One of the implementations of a two-subband electron system is a quantum well (QW) with two filled quantum-confinement subbands E_j (j is the subband index), shown schematically in Fig. 1a. Two series of Landau levels (marked by 1 and 2 in Fig. 1b) arise in this quasi-two-dimensional electron system in an external perpendicular magnetic field with the magnitude B. The Landau levels successively cross the Fermi level (E_F) with an increase in B, which induces two series of Shubnikov–de Haas (SdH) oscillations. Shubnikov–de Haas oscillations are periodic relative to 1/B, and their frequencies (f_j) are determined by the electron densities in subbands (n_j): \({{f}_{j}} = h{{n}_{j}}{\text{/}}2e\). In addition to SdH oscillations, magneto-intersubband (MIS) oscillations arise in a two-subband system [1–8]. They occur at the frequency \({{f}_{{12}}} = {{f}_{1}} - {{f}_{2}}\).

Fig. 1.

(Color online) (a) Schematic of the profile of the confining potential of a quantum well with the width d_QW and two filled quantum-confinement subbands (E_i is the bottom of the ith subband, i = 1, 2, and E_F is the Fermi level). (b) Two series of Landau levels arising in the first and second subbands (ℏω_c is the energy spacing between Landau levels in each subband). (c) Schematic cross-sectional view of a one-dimensional lateral superlattice based on a GaAs quantum well with AlGaAs side barriers (a is the period of arrangement of Ti/Au strips).

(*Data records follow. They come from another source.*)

-- pv_equiv track=rewrite | github.com/eshanking/fears | figure_code/old_code/time_between_doses.py | max_time_between_doses
-- ===== SOURCE A (Python) =====
-- def max_time_between_doses(regimen):
--     last_dose = 0
--     max_interval = 0
--     for i in range(len(regimen)):
--         if regimen[i] == 1:
--             interval = i-last_dose
--             if interval > max_interval:
--                 max_interval = interval
--             last_dose = i
--     return max_interval
-- ===== SOURCE B (Python) =====
-- def max_time_between_doses(regimen):
--     positions = [0] + [i for i, v in enumerate(regimen) if v == 1]
--     return max((b - a for a, b in zip(positions, positions[1:])), default=0)
-- ===== Notes on version B (the rewrite author's own statement) =====
-- stated objective: alternative
-- what changed: Replaces the single stateful scan (last_dose/max_interval accumulators over every index) by a two-phase decomposition: first build the list of dose positions (with 0 prepended), then take the max of consecutive differences over just those positions.
import Mathlib
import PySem

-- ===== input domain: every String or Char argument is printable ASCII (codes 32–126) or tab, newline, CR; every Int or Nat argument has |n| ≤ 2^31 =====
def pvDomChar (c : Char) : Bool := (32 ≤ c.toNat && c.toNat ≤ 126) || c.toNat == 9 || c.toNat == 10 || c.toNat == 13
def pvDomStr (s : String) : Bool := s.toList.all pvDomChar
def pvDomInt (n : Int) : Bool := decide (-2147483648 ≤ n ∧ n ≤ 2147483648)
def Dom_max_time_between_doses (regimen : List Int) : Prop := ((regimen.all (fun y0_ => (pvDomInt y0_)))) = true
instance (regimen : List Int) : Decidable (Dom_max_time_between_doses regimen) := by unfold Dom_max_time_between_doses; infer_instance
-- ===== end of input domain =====

-- B replaces A's single stateful scan by a two-phase decomposition (collect dose positions, then max of consecutive differences); no speed claim, same O(n) cost.


-- ===== PORT A =====
-- for i in range(len(regimen)): if regimen[i] == 1: update (last_dose, max_interval)
def max_time_between_doses (regimen : List Int) : Int :=
  let s := (PySem.List.pyRange 0 (PySem.List.len regimen)).foldl
    (fun (s : Int × Int) i =>
      if PySem.List.pyGetD regimen i 0 == 1 then
        let interval := i - s.1
        (i, if interval > s.2 then interval else s.2)
      else s) (0, 0)
  s.2

-- ===== PORT B =====
-- positions = [0] + [i for i, v in enumerate(regimen) if v == 1]
-- max((b - a for a, b in zip(positions, positions[1:])), default=0)
def max_time_between_doses_alt (regimen : List Int) : Int :=
  let positions : List Int :=
    0 :: ((PySem.List.enumerate regimen).filter (fun p => p.2 == 1)).map (fun p => p.1)
  PySem.List.maxD ((positions.zip positions.tail).map (fun p => p.2 - p.1)) (fun y => y) 0

-- ===== PRECONDITION & SPEC =====
def Spec_max_time_between_doses (regimen : List Int) (out : Int) : Prop := out = max_time_between_doses_alt regimen
instance (regimen : List Int) (out : Int) : Decidable (Spec_max_time_between_doses regimen out) := by unfold Spec_max_time_between_doses; infer_instance

-- ===== CLAIM (what is proved, stated in full; the proofs are below) =====
def Claim_equal_max_time_between_doses : Prop := ∀ (regimen : List Int), Dom_max_time_between_doses regimen → Spec_max_time_between_doses regimen (max_time_between_doses regimen)

-- ===== LEMMAS AND PROOFS =====

-- A's loop state update, as a named step function (for the lemmas below).
def pvStepA (s : Int × Int) (i : Int) : Int × Int :=
  (i, if i - s.1 > s.2 then i - s.1 else s.2)

-- A's accumulator fold over any position list equals the running max of consecutive differences.
theorem pv_fold_eq (ps : List Int) : ∀ (l m : Int),
    (ps.foldl pvStepA (l, m)).2
      = (((l :: ps).zip ps).map (fun p => p.2 - p.1)).foldl max m := by
  induction ps with
  | nil => intro l m; simp
  | cons i t ih =>
    intro l m
    simp only [List.foldl_cons, List.zip_cons_cons, List.map_cons]
    have h : pvStepA (l, m) i = (i, max m (i - l)) := by
      simp [pvStepA, max_def]; split_ifs <;> omega
    rw [h, ih i]

-- Elements of the filtered enumerate are nonnegative indices.
theorem pv_pos_nonneg (regimen : List Int) :
    ∀ x ∈ ((PySem.List.enumerate regimen).filter (fun p => p.2 == 1)).map
        (fun p : Int × Int => p.1), 0 ≤ x := by
  intro x hx
  simp only [List.mem_map, List.mem_filter] at hx
  obtain ⟨p, ⟨hp, _⟩, rfl⟩ := hx
  rw [PySem.List.enumerate_eq_map_pyRange regimen 0] at hp
  simp only [List.mem_map] at hp
  obtain ⟨j, hj, rfl⟩ := hp
  exact (PySem.List.mem_pyRange_one.mp hj).1

-- ===== VERDICT (by name: the statement is the Claim_ definition above) =====
theorem max_time_between_doses_spec : Claim_equal_max_time_between_doses := by
  intro regimen _
  unfold Spec_max_time_between_doses max_time_between_doses max_time_between_doses_alt
  -- rewrite A's loop as a fold over the filtered index list
  have hA : (PySem.List.pyRange 0 (PySem.List.len regimen)).foldl
      (fun (s : Int × Int) i =>
        if PySem.List.pyGetD regimen i 0 == 1 then
          let interval := i - s.1
          (i, if interval > s.2 then interval else s.2)
        else s) (0, 0)
      = ((PySem.List.pyRange 0 (PySem.List.len regimen)).filter
          (fun i => PySem.List.pyGetD regimen i 0 == 1)).foldl pvStepA (0, 0) := by
    rw [List.foldl_filter]
    rfl
  -- B's position tail equals the same filtered index list
  have hB : ((PySem.List.enumerate regimen).filter (fun p => p.2 == 1)).map
        (fun p : Int × Int => p.1)
      = (PySem.List.pyRange 0 (PySem.List.len regimen)).filter
          (fun i => PySem.List.pyGetD regimen i 0 == 1) := by
    rw [PySem.List.enumerate_eq_map_pyRange regimen 0, List.filter_map, List.map_map]
    simp [Function.comp_def]
  have hnn := pv_pos_nonneg regimen
  rw [hB] at hnn
  simp only [hA, hB]
  revert hnn
  generalize (PySem.List.pyRange 0 (PySem.List.len regimen)).filter
      (fun i => PySem.List.pyGetD regimen i 0 == 1) = P
  intro hnn
  rw [pv_fold_eq P 0 0]
  cases P with
  | nil => decide
  | cons q qs =>
    have hq : 0 ≤ q := hnn q List.mem_cons_self
    show List.foldl max 0 (((0 :: q :: qs).zip (q :: qs)).map (fun p => p.2 - p.1))
        = PySem.List.maxD (((0 :: q :: qs).zip ((0 : Int) :: q :: qs).tail).map (fun p => p.2 - p.1)) (fun y => y) 0
    simp only [List.tail_cons, List.zip_cons_cons, List.map_cons]
    rw [PySem.List.maxD, PySem.List.max?_id_cons, Option.getD_some, List.foldl_cons]
    have h1 : max (0 : Int) (q - 0) = q - 0 := by omega
    rw [h1]
-- pv_equiv track=rewrite | github.com/mahiroaug/RADIUS-Bot | bot/utils/radius.py | _sanitize_lines
-- ===== SOURCE A (Python) =====
-- from typing import Dict, List, Optional, Tuple
--
-- def _sanitize_lines(lines: List[str]) -> List[str]:
--     """
--     孤立したインデント行（ユーザーやDEFAULTヘッダに紐づかない属性行）を除去。
--     ついでに連続する空行を1つに圧縮。
--
--     Args:
--         lines: 現在のauthorize行群
--
--     Returns:
--         サニタイズ後の行群
--     """
--     sanitized: List[str] = []
--     inside_header = False
--     prev_blank = False
--
--     for raw in lines:
--         if raw.startswith('\t') or raw.startswith(' '):
--             if not inside_header:
--                 # 孤立した属性行はスキップ
--                 continue
--             sanitized.append(raw)
--             prev_blank = False
--             continue
--
--         # 非インデント行
--         stripped = raw.strip()
--         if stripped == "":
--             if prev_blank:
--                 # 空行を圧縮
--                 continue
--             sanitized.append(raw)
--             prev_blank = True
--             inside_header = False
--             continue
--
--         sanitized.append(raw)
--         prev_blank = False
--         # コメント行はヘッダ開始扱いにしない
--         inside_header = not stripped.startswith('#')
--
--     return sanitized
-- ===== SOURCE B (Python) =====
-- from typing import Dict, List, Optional, Tuple
--
-- def _sanitize_lines(lines: List[str]) -> List[str]:
--     # Pass 1: drop orphan indent lines, tracking only whether we are inside a header block.
--     kept: List[str] = []
--     inside_header = False
--     for raw in lines:
--         if raw.startswith('\t') or raw.startswith(' '):
--             if inside_header:
--                 kept.append(raw)
--             continue
--         kept.append(raw)
--         stripped = raw.strip()
--         inside_header = stripped != "" and not stripped.startswith('#')
--     # Pass 2: compress runs of blank (non-indented, whitespace-only) lines.
--     out: List[str] = []
--     prev_blank = False
--     for line in kept:
--         blank = not (line.startswith('\t') or line.startswith(' ')) and line.strip() == ""
--         if blank and prev_blank:
--             continue
--         out.append(line)
--         prev_blank = blank
--     return out
-- ===== Notes on version B (the rewrite author's own statement) =====
-- stated objective: alternative
-- what changed: A's single loop juggling inside_header and prev_blank together is split into two independent passes: pass 1 drops orphan indent lines tracking only inside_header, pass 2 compresses runs of blank (non-indented whitespace-only) lines tracking only prev_blank.
import Mathlib
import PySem

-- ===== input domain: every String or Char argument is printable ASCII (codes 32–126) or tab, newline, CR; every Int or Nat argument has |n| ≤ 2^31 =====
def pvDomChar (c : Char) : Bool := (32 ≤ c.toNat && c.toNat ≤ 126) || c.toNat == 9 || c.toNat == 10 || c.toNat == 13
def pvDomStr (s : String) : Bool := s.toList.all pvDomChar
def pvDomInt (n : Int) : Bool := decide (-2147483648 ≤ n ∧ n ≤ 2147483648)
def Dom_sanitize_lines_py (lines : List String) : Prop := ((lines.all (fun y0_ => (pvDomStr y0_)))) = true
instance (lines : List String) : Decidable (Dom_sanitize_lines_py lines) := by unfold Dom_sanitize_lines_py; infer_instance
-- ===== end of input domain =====

-- B restructures A's single stateful loop into two passes (header tracking, then blank-run compression); objective: simpler decomposition, same cost.

-- ===== PORT A =====
-- A's single loop: state (inside_header, prev_blank), one pass over lines.
def saLoop : List String → Bool → Bool → List String
  | [], _, _ => []
  | raw :: rest, inside_header, prev_blank =>
    if PySem.Str.startswith raw "\t" || PySem.Str.startswith raw " " then
      if !inside_header then
        saLoop rest inside_header prev_blank
      else
        raw :: saLoop rest inside_header false
    else
      let stripped := PySem.Str.strip raw
      if stripped == "" then
        if prev_blank then
          saLoop rest inside_header prev_blank
        else
          raw :: saLoop rest false true
      else
        raw :: saLoop rest (!(PySem.Str.startswith stripped "#")) false

def sanitize_lines_py (lines : List String) : List String := saLoop lines false false

-- ===== PORT B =====
-- Pass 1 of Source B: drop orphan indent lines, tracking only inside_header.
def sbPass1 : List String → Bool → List String
  | [], _ => []
  | raw :: rest, inside_header =>
    if PySem.Str.startswith raw "\t" || PySem.Str.startswith raw " " then
      if inside_header then raw :: sbPass1 rest inside_header
      else sbPass1 rest inside_header
    else
      let stripped := PySem.Str.strip raw
      raw :: sbPass1 rest (!(stripped == "") && !(PySem.Str.startswith stripped "#"))

-- Pass 2 of Source B: a line is "blank" iff non-indented and whitespace-only.
def sbBlank (line : String) : Bool :=
  !(PySem.Str.startswith line "\t" || PySem.Str.startswith line " ") && (PySem.Str.strip line == "")

def sbPass2 : List String → Bool → List String
  | [], _ => []
  | line :: rest, prev_blank =>
    let blank := sbBlank line
    if blank && prev_blank then sbPass2 rest prev_blank
    else line :: sbPass2 rest blank

def sanitize_lines_py_alt (lines : List String) : List String :=
  sbPass2 (sbPass1 lines false) false

-- ===== PRECONDITION & SPEC =====
def Spec_sanitize_lines_py (lines : List String) (out : List String) : Prop := out = sanitize_lines_py_alt lines
instance (lines : List String) (out : List String) : Decidable (Spec_sanitize_lines_py lines out) := by unfold Spec_sanitize_lines_py; infer_instance

-- ===== CLAIM (what is proved, stated in full; the proofs are below) =====
def Claim_equal_sanitize_lines_py : Prop := ∀ (lines : List String), Dom_sanitize_lines_py lines → Spec_sanitize_lines_py lines (sanitize_lines_py lines)

-- ===== LEMMAS AND PROOFS =====

-- Invariant: once prev_blank is set, inside_header is false; under it A's one pass equals B's two passes.
theorem saLoop_eq_passes : ∀ (lines : List String) (ih pb : Bool),
    (pb = true → ih = false) → saLoop lines ih pb = sbPass2 (sbPass1 lines ih) pb := by
  intro lines
  induction lines with
  | nil => intro ih pb _; rfl
  | cons raw rest IH =>
    intro ih pb hpi
    by_cases hInd : (PySem.Chars.startswith raw.toList ['\t'] = true ∨
        PySem.Chars.startswith raw.toList [' '] = true)
    · cases ih with
      | false =>
        simp [saLoop, sbPass1, hInd]
        exact IH false pb hpi
      | true =>
        have hpb : pb = false := by
          cases pb with
          | false => rfl
          | true => exact absurd (hpi rfl) (by simp)
        subst hpb
        rcases hInd with hT | hS
        · simp [saLoop, sbPass1, sbPass2, sbBlank, hT]
          exact IH true false (by simp)
        · simp [saLoop, sbPass1, sbPass2, sbBlank, hS]
          exact IH true false (by simp)
    · simp only [not_or, Bool.not_eq_true] at hInd
      obtain ⟨hT, hS⟩ := hInd
      by_cases hStr : PySem.Str.strip raw = ""
      · cases pb with
        | true =>
          have hih : ih = false := hpi rfl
          subst hih
          simp [saLoop, sbPass1, sbPass2, sbBlank, hT, hS, hStr]
          exact IH false true (fun _ => rfl)
        | false =>
          simp [saLoop, sbPass1, sbPass2, sbBlank, hT, hS, hStr]
          exact IH false true (fun _ => rfl)
      · have hStr' : (PySem.Str.strip raw == "") = false := by simpa using hStr
        simp [saLoop, sbPass1, sbPass2, sbBlank, hT, hS, hStr']
        exact IH _ false (by simp)

-- ===== VERDICT (by name: the statement is the Claim_ definition above) =====
theorem sanitize_lines_py_spec : Claim_equal_sanitize_lines_py := by
  intro lines _
  unfold Spec_sanitize_lines_py sanitize_lines_py sanitize_lines_py_alt
  exact saLoop_eq_passes lines false false (by simp)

Magneto-intersubband resistance oscillations are due to elastic intersubband scattering, which becomes resonant at coincidence of Landau levels of different subbands. In the two-subband system, MIS resistance oscillations are set by the relation [7]

$$\Delta {{\rho }_{{{\text{MISO}}}}}{\text{/}}{{\rho }_{0}} = {{A}_{{{\text{MISO}}}}}\lambda _{{{\text{MISO}}}}^{2}\cos (2\pi {{\Delta }_{{12}}}{\text{/}}\hbar {{\omega }_{{\text{c}}}}),$$

(1)

where \({{\rho }_{0}} = {{\rho }_{{xx}}}(B = 0)\), \({{A}_{{{\text{MISO}}}}} = 2{{\tau }_{{{\text{tr}}}}}{\text{/}}{{\tau }_{{12}}}\), τ_tr is the transport scattering time, \({{\tau }_{{12}}}\) is the intersubband scattering time, \(\lambda _{{{\text{MISO}}}}^{2} = {{\lambda }_{1}} \times {{\lambda }_{2}}\), \({{\lambda }_{j}} = \exp ( - \pi {\text{/}}{{\omega }_{{\text{c}}}}{{\tau }_{{{\text{q}}j}}})\) is the Dingle factor, τ_qj is the quantum lifetime, λ_MISO = \(\exp ( - \pi {\text{/}}{{\omega }_{{\text{c}}}}\tau _{{\text{q}}}^{{{\text{MISO}}}})\), \(\tau _{{\text{q}}}^{{{\text{MISO}}}} = 2{{\tau }_{{{\text{q}}1}}}{{\tau }_{{{\text{q}}2}}}{\text{/}}({{\tau }_{{{\text{q}}1}}} + {{\tau }_{{{\text{q}}2}}})\), Δ₁₂ = (E₂ – E₁), ω_c = eB/m* is the cyclotron frequency, and m* is the effective electron mass. Magneto-intersubband oscillations are not suppressed by temperature broadening of the Fermi distribution function [1]; therefore, they allow one to investigate quantum transport under the conditions where SdH oscillations do not manifest themselves [9–17].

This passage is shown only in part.